[Dataset Boundary: Start]

-- pv_equiv track=rewrite | github.com/maitreyasinha/SpOJ | CMPLS/main.py | recurse_diff
-- ===== SOURCE A (Python) =====
-- def recurse_diff(l1, new_elems_len, depthofrecursion):
--     if depthofrecursion == 1:
--         return [l1[0]]*(new_elems_len+1)
--     depthofrecursion -= 1
--     diff_list = recurse_diff(list(map(lambda a, b: a-b, l1[1:], l1[:-1])), new_elems_len, depthofrecursion)
--     for i in range(len(l1) - 1, len(diff_list)):
--         l1.append(l1[i] + diff_list[i])
--     return l1
-- ===== SOURCE B (Python) =====
-- def recurse_diff(l1, new_elems_len, depthofrecursion):
--     if depthofrecursion == 1:
--         return [l1[0]] * (new_elems_len + 1)
--     # build the finite-difference table iteratively, top level first
--     levels = [l1]
--     for _ in range(depthofrecursion - 1):
--         cur = levels[-1]
--         levels.append([cur[i + 1] - cur[i] for i in range(len(cur) - 1)])
--     # the deepest level is constant: replace it by the extrapolated constant row
--     levels[-1] = [levels[-1][0]] * (new_elems_len + 1)
--     # propagate the extension back up, extending each level in place
--     for k in range(len(levels) - 2, -1, -1):
--         cur, child = levels[k], levels[k + 1]
--         for i in range(len(cur) - 1, len(child)):
--             cur.append(cur[i] + child[i])
--     return l1
-- ===== Notes on version B (the rewrite author's own statement) =====
-- stated objective: alternative
-- what changed: Replaces A's recursion (re-slicing the list at each depth) by an explicit iteratively built finite-difference table: build all difference levels top-down in one loop, replace the deepest level by the extrapolated constant row, then extend each level bottom-up; same in-place extension of l1.
import Mathlib
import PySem

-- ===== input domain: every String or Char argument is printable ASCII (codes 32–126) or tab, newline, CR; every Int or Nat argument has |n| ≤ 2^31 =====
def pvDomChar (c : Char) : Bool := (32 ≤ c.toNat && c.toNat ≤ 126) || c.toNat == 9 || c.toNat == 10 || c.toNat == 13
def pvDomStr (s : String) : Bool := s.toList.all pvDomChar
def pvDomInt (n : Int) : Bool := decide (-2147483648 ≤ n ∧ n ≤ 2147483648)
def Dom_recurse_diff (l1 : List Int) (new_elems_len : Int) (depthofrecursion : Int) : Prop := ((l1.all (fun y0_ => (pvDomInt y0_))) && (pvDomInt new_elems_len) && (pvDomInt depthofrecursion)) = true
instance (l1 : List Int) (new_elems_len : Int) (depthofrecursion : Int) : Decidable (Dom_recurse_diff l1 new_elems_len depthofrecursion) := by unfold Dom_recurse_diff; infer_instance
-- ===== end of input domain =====

-- B replaces A's recursion by an explicit difference table built iteratively and extended bottom-up
-- (objective: alternative decomposition, same cost). Both A and B extend the caller's list l1 in place
-- for depthofrecursion > 1 (same observable mutation); the theorems below are about the return value.

-- ===== PORT A =====
-- '[l1[0]]*(new_elems_len+1)'; l1[0] raises IndexError on [] (excluded by Pre_), and a
-- non-positive multiplier yields [] exactly as '(ne+1).toNat' replicas do.
def pvBase (l : List Int) (ne : Int) : List Int :=
  match l with
  | [] => []
  | x :: _ => List.replicate (ne + 1).toNat x

-- the literal loop 'for i in range(len(cur)-1, len(child)): cur.append(cur[i]+child[i])'
-- (this loop appears verbatim in both Python versions; indices are in range under Pre_)
def pvExtend (cur child : List Int) : List Int :=
  (PySem.List.pyRange ((cur.length : Int) - 1) (child.length : Int) 1).foldl
    (fun acc i => acc ++ [PySem.List.pyGetD acc i 0 + PySem.List.pyGetD child i 0]) cur

def recurse_diff (l1 : List Int) (new_elems_len : Int) (depthofrecursion : Int) : List Int :=
  if depthofrecursion = 1 then pvBase l1 new_elems_len
  else if depthofrecursion ≤ 1 then []  -- totality guard: Python recurses forever here (outside Pre_)
  else
    -- 'list(map(lambda a, b: a-b, l1[1:], l1[:-1]))': l1[1:] = drop 1, l1[:-1] = dropLast (exact)
    pvExtend l1 (recurse_diff (List.zipWith (fun a b => a - b) (l1.drop 1) l1.dropLast)
                   new_elems_len (depthofrecursion - 1))
termination_by depthofrecursion.toNat
decreasing_by omega

-- ===== PORT B =====
-- '[cur[i+1] - cur[i] for i in range(len(cur)-1)]'
def pvDiffs (cur : List Int) : List Int :=
  (PySem.List.pyRange 0 ((cur.length : Int) - 1) 1).map
    (fun i => PySem.List.pyGetD cur (i + 1) 0 - PySem.List.pyGetD cur i 0)

-- the 'levels' list built by B's first loop (top level first)
def pvLevels (cur : List Int) : Nat → List (List Int)
  | 0 => [cur]
  | n + 1 => cur :: pvLevels (pvDiffs cur) n

def recurse_diff_alt (l1 : List Int) (new_elems_len : Int) (depthofrecursion : Int) : List Int :=
  if depthofrecursion = 1 then pvBase l1 new_elems_len
  else
    let rev := (pvLevels l1 (depthofrecursion - 1).toNat).reverse
    let bottom := pvBase (rev.headD []) new_elems_len
    let rest := rev.drop 1
    if rest.isEmpty then l1  -- depth ≤ 0: B's backward loop runs zero steps, l1 returned unchanged
    else rest.foldl (fun child cur => pvExtend cur child) bottom

-- ===== PRECONDITION & SPEC =====
-- Pre_ excludes exactly where Python A raises: depth ≤ 0 recurses forever (RecursionError) and
-- len(l1) < depth empties a difference level, so the base case's l1[0] raises IndexError.
def Pre_recurse_diff (l1 : List Int) (new_elems_len : Int) (depthofrecursion : Int) : Prop :=
  1 ≤ depthofrecursion ∧ depthofrecursion ≤ (l1.length : Int)
instance (l1 : List Int) (new_elems_len : Int) (depthofrecursion : Int) : Decidable (Pre_recurse_diff l1 new_elems_len depthofrecursion) := by unfold Pre_recurse_diff; infer_instance
def pvWitness_recurse_diff : List Int × Int × Int := ([1, 3, 7, 13], 3, 3)

def Spec_recurse_diff (l1 : List Int) (new_elems_len : Int) (depthofrecursion : Int) (out : List Int) : Prop := out = recurse_diff_alt l1 new_elems_len depthofrecursion
instance (l1 : List Int) (new_elems_len : Int) (depthofrecursion : Int) (out : List Int) : Decidable (Spec_recurse_diff l1 new_elems_len depthofrecursion out) := by unfold Spec_recurse_diff; infer_instance

-- ===== CLAIM (what is proved, stated in full; the proofs are below) =====
def Claim_equal_recurse_diff : Prop := ∀ (l1 : List Int) (new_elems_len : Int) (depthofrecursion : Int), Dom_recurse_diff l1 new_elems_len depthofrecursion → Pre_recurse_diff l1 new_elems_len depthofrecursion → Spec_recurse_diff l1 new_elems_len depthofrecursion (recurse_diff l1 new_elems_len depthofrecursion)

-- ===== LEMMAS AND PROOFS =====

-- B's comprehension computes the same difference list as A's two-slice map.
lemma pvDiffs_eq (l : List Int) :
    pvDiffs l = List.zipWith (fun a b => a - b) (l.drop 1) l.dropLast := by
  unfold pvDiffs
  apply List.ext_getElem
  · simp [PySem.List.length_pyRange_one]
  · intro i h1 h2
    simp [PySem.List.pyRange_one] at h1 ⊢
    have hidx : ((i : Int) + 1) = ((i + 1 : Nat) : Int) := by push_cast; ring
    rw [hidx, PySem.List.pyGetD_natCast]
    simp [List.getD, List.getElem?_eq_getElem (by omega : i + 1 < l.length),
      List.getElem?_eq_getElem (by omega : i < l.length)]

lemma pvLevels_length (c : List Int) (n : Nat) : (pvLevels c n).length = n + 1 := by
  induction n generalizing c with
  | zero => simp [pvLevels]
  | succ k ih => simp [pvLevels, ih]

-- one unfolding of B: for depth ≥ 2, B is pvExtend of B at the next difference level
lemma alt_unfold (l1 : List Int) (ne d : Int) (h : 2 ≤ d) :
    recurse_diff_alt l1 ne d = pvExtend l1 (recurse_diff_alt (pvDiffs l1) ne (d - 1)) := by
  have hk : (d - 1).toNat = (d - 2).toNat + 1 := by omega
  obtain ⟨r0, R', hR⟩ : ∃ a t, (pvLevels (pvDiffs l1) ((d-2).toNat)).reverse = a :: t := by
    cases hrev : (pvLevels (pvDiffs l1) ((d-2).toNat)).reverse with
    | nil =>
        exfalso
        have hlen := pvLevels_length (pvDiffs l1) ((d-2).toNat)
        rw [List.reverse_eq_nil_iff] at hrev
        simp [hrev] at hlen
    | cons a t => exact ⟨a, t, rfl⟩
  have hlhs : recurse_diff_alt l1 ne d =
      pvExtend l1 (R'.foldl (fun child cur => pvExtend cur child) (pvBase r0 ne)) := by
    simp only [recurse_diff_alt, if_neg (show ¬ d = 1 by omega), hk, pvLevels,
      List.reverse_cons, hR]
    simp [List.foldl_append]
  rw [hlhs]
  congr 1
  by_cases hk0 : (d - 2).toNat = 0
  · have hd2 : d = 2 := by omega
    rw [hk0] at hR
    simp only [pvLevels, List.reverse_cons, List.reverse_nil, List.nil_append] at hR
    injection hR with h1 h2
    subst h1; subst h2
    simp [recurse_diff_alt, hd2]
  · have hd3 : 3 ≤ d := by omega
    have hlen := pvLevels_length (pvDiffs l1) ((d-2).toNat)
    have hlenR : R'.length = (d-2).toNat := by
      have := congrArg List.length hR
      simp at this
      omega
    have hne : R'.isEmpty = false := by
      rw [List.isEmpty_eq_false_iff]
      intro hcon; rw [hcon] at hlenR; simp at hlenR; omega
    simp only [recurse_diff_alt, if_neg (show ¬ d - 1 = 1 by omega),
      show d - 1 - 1 = d - 2 by ring, hR]
    simp [hne]

lemma key (n : Nat) : ∀ (l1 : List Int) (ne d : Int), 1 ≤ d → d ≤ (n : Int) →
    recurse_diff l1 ne d = recurse_diff_alt l1 ne d := by
  induction n with
  | zero => intro l1 ne d h1 h2; omega
  | succ k ih =>
    intro l1 ne d h1 h2
    by_cases hd : d = 1
    · subst hd
      rw [recurse_diff, recurse_diff_alt]
      simp
    · have h2d : 2 ≤ d := by omega
      rw [recurse_diff, if_neg hd, if_neg (by omega), ← pvDiffs_eq,
        ih _ ne (d - 1) (by omega) (by push_cast at h2 ⊢; omega),
        alt_unfold l1 ne d h2d]

-- ===== VERDICT (by name: the statement is the Claim_ definition above) =====
theorem recurse_diff_spec : Claim_equal_recurse_diff := by
  intro l1 ne d _ hPre
  unfold Spec_recurse_diff
  have h1 := hPre.1
  exact key d.toNat l1 ne d h1 (by omega)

[Dataset Boundary: End]

> [Aim of the task]:
Above are the records; from them, give again exactly the lines from the one containing "let bottom := pvBase" through the one containing "def Spec_recurse_diff (l1", both included.

> [The answer]:
    let bottom := pvBase (rev.headD []) new_elems_len
    let rest := rev.drop 1
    if rest.isEmpty then l1  -- depth ≤ 0: B's backward loop runs zero steps, l1 returned unchanged
    else rest.foldl (fun child cur => pvExtend cur child) bottom

-- ===== PRECONDITION & SPEC =====
-- Pre_ excludes exactly where Python A raises: depth ≤ 0 recurses forever (RecursionError) and
-- len(l1) < depth empties a difference level, so the base case's l1[0] raises IndexError.
def Pre_recurse_diff (l1 : List Int) (new_elems_len : Int) (depthofrecursion : Int) : Prop :=
  1 ≤ depthofrecursion ∧ depthofrecursion ≤ (l1.length : Int)
instance (l1 : List Int) (new_elems_len : Int) (depthofrecursion : Int) : Decidable (Pre_recurse_diff l1 new_elems_len depthofrecursion) := by unfold Pre_recurse_diff; infer_instance
def pvWitness_recurse_diff : List Int × Int × Int := ([1, 3, 7, 13], 3, 3)

def Spec_recurse_diff (l1 : List Int) (new_elems_len : Int) (depthofrecursion : Int) (out : List Int) : Prop := out = recurse_diff_alt l1 new_elems_len depthofrecursion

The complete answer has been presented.